Where a line below has the string "some" in it, include it in the count, and give that count alone.

##### Exercise data

-- pv_equiv track=rewrite | github.com/nwoeanhinnogaehr/bytebeat-udls | generate.py | toscale
-- ===== SOURCE A (Python) =====
-- def popcnt(x):
--     return bin(x).count('1')
--
-- def toscale(scale, note):
--     poct = popcnt(scale)
--     n = note%(poct+1)
--     c = 0
--     o = 0
--     for i in format(scale,'012b'):
--         if i == '1':
--             c += 1
--         if c-1 == n:
--             break
--         o += 1
--     return o + note//12*12
-- ===== SOURCE B (Python) =====
-- def popcnt(x):
--     return bin(x).count('1')
--
-- def toscale(scale, note):
--     s = format(scale, '012b')
--     positions = [i for i, ch in enumerate(s) if ch == '1']
--     n = note % (popcnt(scale) + 1)
--     o = positions[n] if n < len(positions) else len(s)
--     return o + note // 12 * 12
-- ===== Notes on version B (the rewrite author's own statement) =====
-- stated objective: simpler
-- what changed: Replaces A's interleaved counter/break scan over the formatted bit string with a build-then-lookup decomposition: collect the indices of '1' characters once, then select the n-th index (or the string length when n is past the last set bit).
import Mathlib
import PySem

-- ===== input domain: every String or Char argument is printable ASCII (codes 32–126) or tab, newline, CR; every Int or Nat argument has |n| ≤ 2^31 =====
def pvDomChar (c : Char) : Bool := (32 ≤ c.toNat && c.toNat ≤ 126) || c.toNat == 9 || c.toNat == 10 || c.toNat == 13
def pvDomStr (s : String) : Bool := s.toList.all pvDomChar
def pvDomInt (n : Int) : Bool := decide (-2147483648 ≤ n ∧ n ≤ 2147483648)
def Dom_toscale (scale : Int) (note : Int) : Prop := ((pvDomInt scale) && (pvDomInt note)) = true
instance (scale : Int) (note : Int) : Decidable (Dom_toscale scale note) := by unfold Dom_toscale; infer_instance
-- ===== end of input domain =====

-- B replaces A's interleaved counter/break scan with a build-the-index-then-look-up
-- decomposition (positions of set bits computed once, then one O(1) selection): simpler.

-- ===== PORT A =====
-- bin(x).count('1'): Python's bin uses the binary digits of |x|
def popcnt (x : Int) : Int := ((Nat.toDigits 2 x.natAbs).count '1' : Int)

-- format(x,'012b'): binary of |x|, zero-padded to total width 12 (sign included in width)
def format012b (x : Int) : List Char :=
  let d := Nat.toDigits 2 x.natAbs
  if x < 0 then '-' :: (List.replicate (11 - d.length) '0' ++ d)
  else List.replicate (12 - d.length) '0' ++ d

-- A's for-loop with break, state (c, o)
def toscaleLoop (n : Int) : List Char → Int → Int → Int
  | [], _, o => o
  | ch :: t, c, o =>
      let c' := if ch = '1' then c + 1 else c
      if c' - 1 = n then o else toscaleLoop n t c' (o + 1)

def toscale (scale : Int) (note : Int) : Int :=
  let poct := popcnt scale
  let n := PySem.Int.mod note (poct + 1)
  toscaleLoop n (format012b scale) 0 0 + PySem.Int.floordiv note 12 * 12

-- ===== PORT B =====
def toscale_alt (scale : Int) (note : Int) : Int :=
  let s := format012b scale
  let positions := ((PySem.List.enumerate s).filter (fun p => p.2 = '1')).map (·.1)
  let n := PySem.Int.mod note (popcnt scale + 1)
  let o : Int := if n < (positions.length : Int) then positions.getD n.toNat 0 else (s.length : Int)
  o + PySem.Int.floordiv note 12 * 12

-- ===== PRECONDITION & SPEC =====
def Spec_toscale (scale : Int) (note : Int) (out : Int) : Prop := out = toscale_alt scale note
instance (scale : Int) (note : Int) (out : Int) : Decidable (Spec_toscale scale note out) := by unfold Spec_toscale; infer_instance

-- ===== CLAIM (what is proved, stated in full; the proofs are below) =====
def Claim_equal_toscale : Prop := ∀ (scale : Int) (note : Int), Dom_toscale scale note → Spec_toscale scale note (toscale scale note)

-- ===== LEMMAS AND PROOFS =====

-- positions of '1' in s, offset by the start index k
def posns (s : List Char) (k : Int) : List Int :=
  ((PySem.List.enumerate s k).filter (fun p => p.2 = '1')).map (·.1)

theorem posns_cons (ch : Char) (t : List Char) (k : Int) :
    posns (ch :: t) k = if ch = '1' then k :: posns t (k + 1) else posns t (k + 1) := by
  by_cases h : ch = '1' <;>
    simp [posns, PySem.List.enumerate_cons, List.filter_cons, h]

theorem loop_eq (s : List Char) (n : Int) : ∀ (c o : Int), c ≤ n →
    toscaleLoop n s c o =
      if n - c < ((posns s o).length : Int) then (posns s o).getD (n - c).toNat 0
      else o + (s.length : Int) := by
  induction s with
  | nil =>
    intro c o hc
    simp only [toscaleLoop, posns, PySem.List.enumerate_nil, List.filter_nil, List.map_nil,
      List.length_nil, List.length_nil, Int.natCast_zero, List.getD]
    rw [if_neg (by omega)]
    simp
  | cons ch t ih =>
    intro c o hc
    rw [posns_cons]
    by_cases h1 : ch = '1'
    · simp only [toscaleLoop, h1, if_true]
      by_cases hbreak : c + 1 - 1 = n
      · have hn : n - c = 0 := by omega
        simp [hbreak, hn]
      · have hlt : c + 1 ≤ n := by omega
        rw [if_neg hbreak, ih (c + 1) (o + 1) hlt]
        have h1' : (1 : Int) ≤ n - c := by omega
        have htn : (n - c).toNat = (n - (c + 1)).toNat + 1 := by omega
        simp only [List.length_cons, htn]
        by_cases hlen : n - (c + 1) < ((posns t (o + 1)).length : Int)
        · rw [if_pos hlen, if_pos (by push_cast; omega)]
          simp [List.getD]
        · rw [if_neg hlen, if_neg (by push_cast at hlen ⊢; omega)]
          push_cast; ring
    · simp only [toscaleLoop, h1, if_false]
      have hnb : ¬ (c - 1 = n) := by omega
      rw [if_neg hnb, ih c (o + 1) hc]
      split_ifs with hlen
      · rfl
      · simp only [List.length_cons]; push_cast; ring

-- ===== VERDICT (by name: the statement is the Claim_ definition above) =====
theorem toscale_spec : Claim_equal_toscale := by
  intro scale note _
  simp only [Spec_toscale, toscale, toscale_alt]
  have hpoct : (0 : Int) ≤ popcnt scale := by
    unfold popcnt; exact_mod_cast Int.natCast_nonneg _
  have hn : (0 : Int) ≤ PySem.Int.mod note (popcnt scale + 1) :=
    PySem.Int.mod_nonneg _ (by omega)
  rw [loop_eq (format012b scale) _ 0 0 hn]
  simp only [sub_zero, zero_add]
  rfl
-- pv_equiv track=rewrite | github.com/alexrvandam/DINOSAR_v2 | bold_jsonl_to_coi_fasta_qc.py | trim_trailing_ambig
-- ===== SOURCE A (Python) =====
-- def trim_trailing_ambig(seq: str, max_trim: int = 120) -> str:
--     """
--     Trim trailing runs of '-'/'N'/'?' (often padding artifacts).
--     max_trim prevents accidental removal of real data in extreme cases.
--     """
--     if not seq:
--         return seq
--     i = len(seq)
--     trimmed = 0
--     while i > 0 and trimmed < max_trim:
--         c = seq[i-1]
--         if c in "N-?":
--             i -= 1
--             trimmed += 1
--         else:
--             break
--     return seq[:i]
-- ===== SOURCE B (Python) =====
-- def trim_trailing_ambig(seq: str, max_trim: int = 120) -> str:
--     """Single forward pass: remember the position just past the last non-ambiguous
--     character, then cut the trailing run capped at max_trim."""
--     keep = 0
--     for i, c in enumerate(seq):
--         if c not in "N-?":
--             keep = i + 1
--     removed = len(seq) - keep
--     return seq[: len(seq) - min(removed, max_trim)]
-- ===== Notes on version B (the rewrite author's own statement) =====
-- stated objective: alternative
-- what changed: Replaces A's backward while-loop that counts and breaks per trailing character with a single forward pass over enumerate(seq) that records the position just past the last non-ambiguous character, followed by a separate min(removed, max_trim) cap on the cut.
import Mathlib
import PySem

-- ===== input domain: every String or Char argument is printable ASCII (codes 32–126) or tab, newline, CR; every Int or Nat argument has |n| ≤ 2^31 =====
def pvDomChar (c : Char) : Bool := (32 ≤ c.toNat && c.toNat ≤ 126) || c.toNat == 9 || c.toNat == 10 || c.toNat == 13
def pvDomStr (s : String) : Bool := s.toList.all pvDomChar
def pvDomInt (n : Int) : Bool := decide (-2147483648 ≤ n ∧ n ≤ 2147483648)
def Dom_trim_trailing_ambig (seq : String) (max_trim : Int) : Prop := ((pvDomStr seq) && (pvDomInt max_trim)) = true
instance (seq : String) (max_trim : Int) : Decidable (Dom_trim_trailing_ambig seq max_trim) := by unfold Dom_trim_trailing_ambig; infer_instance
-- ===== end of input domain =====

-- B replaces A's backward count-and-break while-loop with a single forward pass
-- recording the position past the last non-ambiguous character, then a capped cut (alternative decomposition).

-- ===== PORT A =====
-- membership test against the ambiguity character set (N, dash, question mark)
def pvAmb (c : Char) : Bool := PySem.Chars.isIn [c] "N-?".toList

-- the while loop: state (i, trimmed); recursion on i (i decreases by 1 each iteration)
def pvLoopA (cs : List Char) (max_trim : Int) : Nat → Int → Nat
  | 0, _ => 0
  | i + 1, trimmed =>
    if trimmed < max_trim then
      match PySem.List.pyGet? cs ((i + 1 : Int) - 1) with   -- seq[i-1]; in range at every call
      | some c => if pvAmb c then pvLoopA cs max_trim i (trimmed + 1) else i + 1
      | none => i + 1                                        -- unreachable: i + 1 ≤ cs.length at every call
    else i + 1

def trim_trailing_ambig (seq : String) (max_trim : Int) : String :=
  if seq.toList = [] then seq
  else
    let i := pvLoopA seq.toList max_trim seq.toList.length 0
    String.ofList (PySem.List.slice seq.toList none (some (i : Int)))   -- seq[:i]

-- ===== PORT B =====
-- the forward for-loop over enumerate(seq): keep = i+1 at each non-ambiguous character
def pvKeep (cs : List Char) : Int :=
  (PySem.List.enumerate cs).foldl (fun k p => if pvAmb p.2 then k else p.1 + 1) 0

def trim_trailing_ambig_alt (seq : String) (max_trim : Int) : String :=
  let cs := seq.toList
  let removed : Int := (cs.length : Int) - pvKeep cs
  String.ofList (PySem.List.slice cs none (some ((cs.length : Int) - min removed max_trim)))

-- ===== PRECONDITION & SPEC =====
def Spec_trim_trailing_ambig (seq : String) (max_trim : Int) (out : String) : Prop := out = trim_trailing_ambig_alt seq max_trim
instance (seq : String) (max_trim : Int) (out : String) : Decidable (Spec_trim_trailing_ambig seq max_trim out) := by unfold Spec_trim_trailing_ambig; infer_instance

-- ===== CLAIM (what is proved, stated in full; the proofs are below) =====
def Claim_equal_trim_trailing_ambig : Prop := ∀ (seq : String) (max_trim : Int), Dom_trim_trailing_ambig seq max_trim → Spec_trim_trailing_ambig seq max_trim (trim_trailing_ambig seq max_trim)

-- ===== LEMMAS AND PROOFS =====

-- the while loop ignores a snoc'd element once i is within the prefix
lemma pvLoopA_append (ys : List Char) (c : Char) (mt : Int) :
    ∀ i t, i ≤ ys.length → pvLoopA (ys ++ [c]) mt i t = pvLoopA ys mt i t := by
  intro i
  induction i with
  | zero => intro t _; rfl
  | succ n ih =>
    intro t hn
    simp only [pvLoopA]
    have h1 : ((n + 1 : Int) - 1) = (n : Int) := by ring
    have hget : PySem.List.pyGet? (ys ++ [c]) ((n + 1 : Int) - 1)
        = PySem.List.pyGet? ys ((n + 1 : Int) - 1) := by
      rw [h1]
      simp only [PySem.List.pyGet?_natCast]
      rw [List.getElem?_append_left (by omega)]
    rw [hget]
    cases hg : PySem.List.pyGet? ys ((n + 1 : Int) - 1) with
    | none => simp
    | some d =>
      by_cases ht : t < mt
      · by_cases hd : pvAmb d <;> simp [ht, hd, ih (t + 1) (by omega)]
      · simp [ht]

-- characterisation of A's loop result: length minus the capped trailing ambiguous run
lemma pvLoopA_char (cs : List Char) (mt : Int) (t : Int) :
    pvLoopA cs mt cs.length t
      = cs.length - min (cs.reverse.takeWhile pvAmb).length (mt - t).toNat := by
  induction cs using List.reverseRecOn generalizing t with
  | nil => simp [pvLoopA]
  | append_singleton ys c ih =>
    have hlen : (ys ++ [c]).length = ys.length + 1 := by simp
    rw [hlen]
    simp only [pvLoopA]
    by_cases ht : t < mt
    · have hget : PySem.List.pyGet? (ys ++ [c]) (((ys.length : Nat) + 1 : Int) - 1) = some c := by
        rw [show (((ys.length : Nat) + 1 : Int) - 1) = ((ys.length : Nat) : Int) by ring]
        simp
      rw [hget]
      by_cases hc : pvAmb c
      · simp only [hc, if_true, ht, if_true]
        rw [pvLoopA_append ys c mt ys.length (t + 1) le_rfl, ih (t + 1)]
        have hrev : (ys ++ [c]).reverse.takeWhile pvAmb = c :: ys.reverse.takeWhile pvAmb := by
          simp [hc]
        rw [hrev]
        have : (mt - t).toNat = (mt - (t + 1)).toNat + 1 := by omega
        rw [this]
        simp only [List.length_cons]
        omega
      · have hrev : (ys ++ [c]).reverse.takeWhile pvAmb = [] := by
          simp [hc]
        simp [ht, hc]
    · have hrev0 : (mt - t).toNat = 0 := by omega
      simp [ht, hrev0]

-- the trailing run never exceeds the length
lemma pvRun_le (cs : List Char) : (cs.reverse.takeWhile pvAmb).length ≤ cs.length := by
  have := (List.takeWhile_sublist (l := cs.reverse) pvAmb).length_le
  simpa using this

-- B's forward fold computes length minus the trailing ambiguous run
lemma pvKeep_char (cs : List Char) :
    pvKeep cs = (cs.length : Int) - ((cs.reverse.takeWhile pvAmb).length : Int) := by
  unfold pvKeep
  induction cs using List.reverseRecOn with
  | nil => simp
  | append_singleton ys c ih =>
    rw [PySem.List.enumerate_append, List.foldl_append]
    simp only [PySem.List.enumerate_cons, PySem.List.enumerate_nil, List.foldl_cons, List.foldl_nil]
    by_cases hc : pvAmb c
    · have hrev : (ys ++ [c]).reverse.takeWhile pvAmb = c :: ys.reverse.takeWhile pvAmb := by
        simp [hc]
      simp only [hc, if_true, ih, hrev, List.length_append, List.length_cons]
      simp
    · have hrev : (ys ++ [c]).reverse.takeWhile pvAmb = [] := by simp [hc]
      simp only [hc, if_false, Bool.false_eq_true, hrev, List.length_append, List.length_cons,
        List.length_nil]
      push_cast; ring

-- ===== VERDICT (by name: the statement is the Claim_ definition above) =====
theorem trim_trailing_ambig_spec : Claim_equal_trim_trailing_ambig := by
  intro seq mt _
  unfold Spec_trim_trailing_ambig trim_trailing_ambig trim_trailing_ambig_alt
  simp only []
  have hle := pvRun_le seq.toList
  have hrem : ((seq.toList.length : Int) - pvKeep seq.toList)
      = ((seq.toList.reverse.takeWhile pvAmb).length : Int) := by
    rw [pvKeep_char]; omega
  by_cases h0 : seq.toList = []
  · rw [if_pos h0]
    conv_lhs => rw [← String.ofList_toList (s := seq), h0]
    rw [h0]
    congr 1
    simp [PySem.List.slice]
  · rw [if_neg h0]
    rw [pvLoopA_char seq.toList mt 0, hrem]
    congr 1
    rw [PySem.List.slice_to _ (by omega)]
    by_cases hmt : 0 ≤ mt
    · rw [PySem.List.slice_to _ (by omega)]
      rw [List.take_eq_take_iff]
      omega
    · rw [PySem.List.slice_to _ (by omega)]
      rw [List.take_eq_take_iff]
      omega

##########

* [Response] 5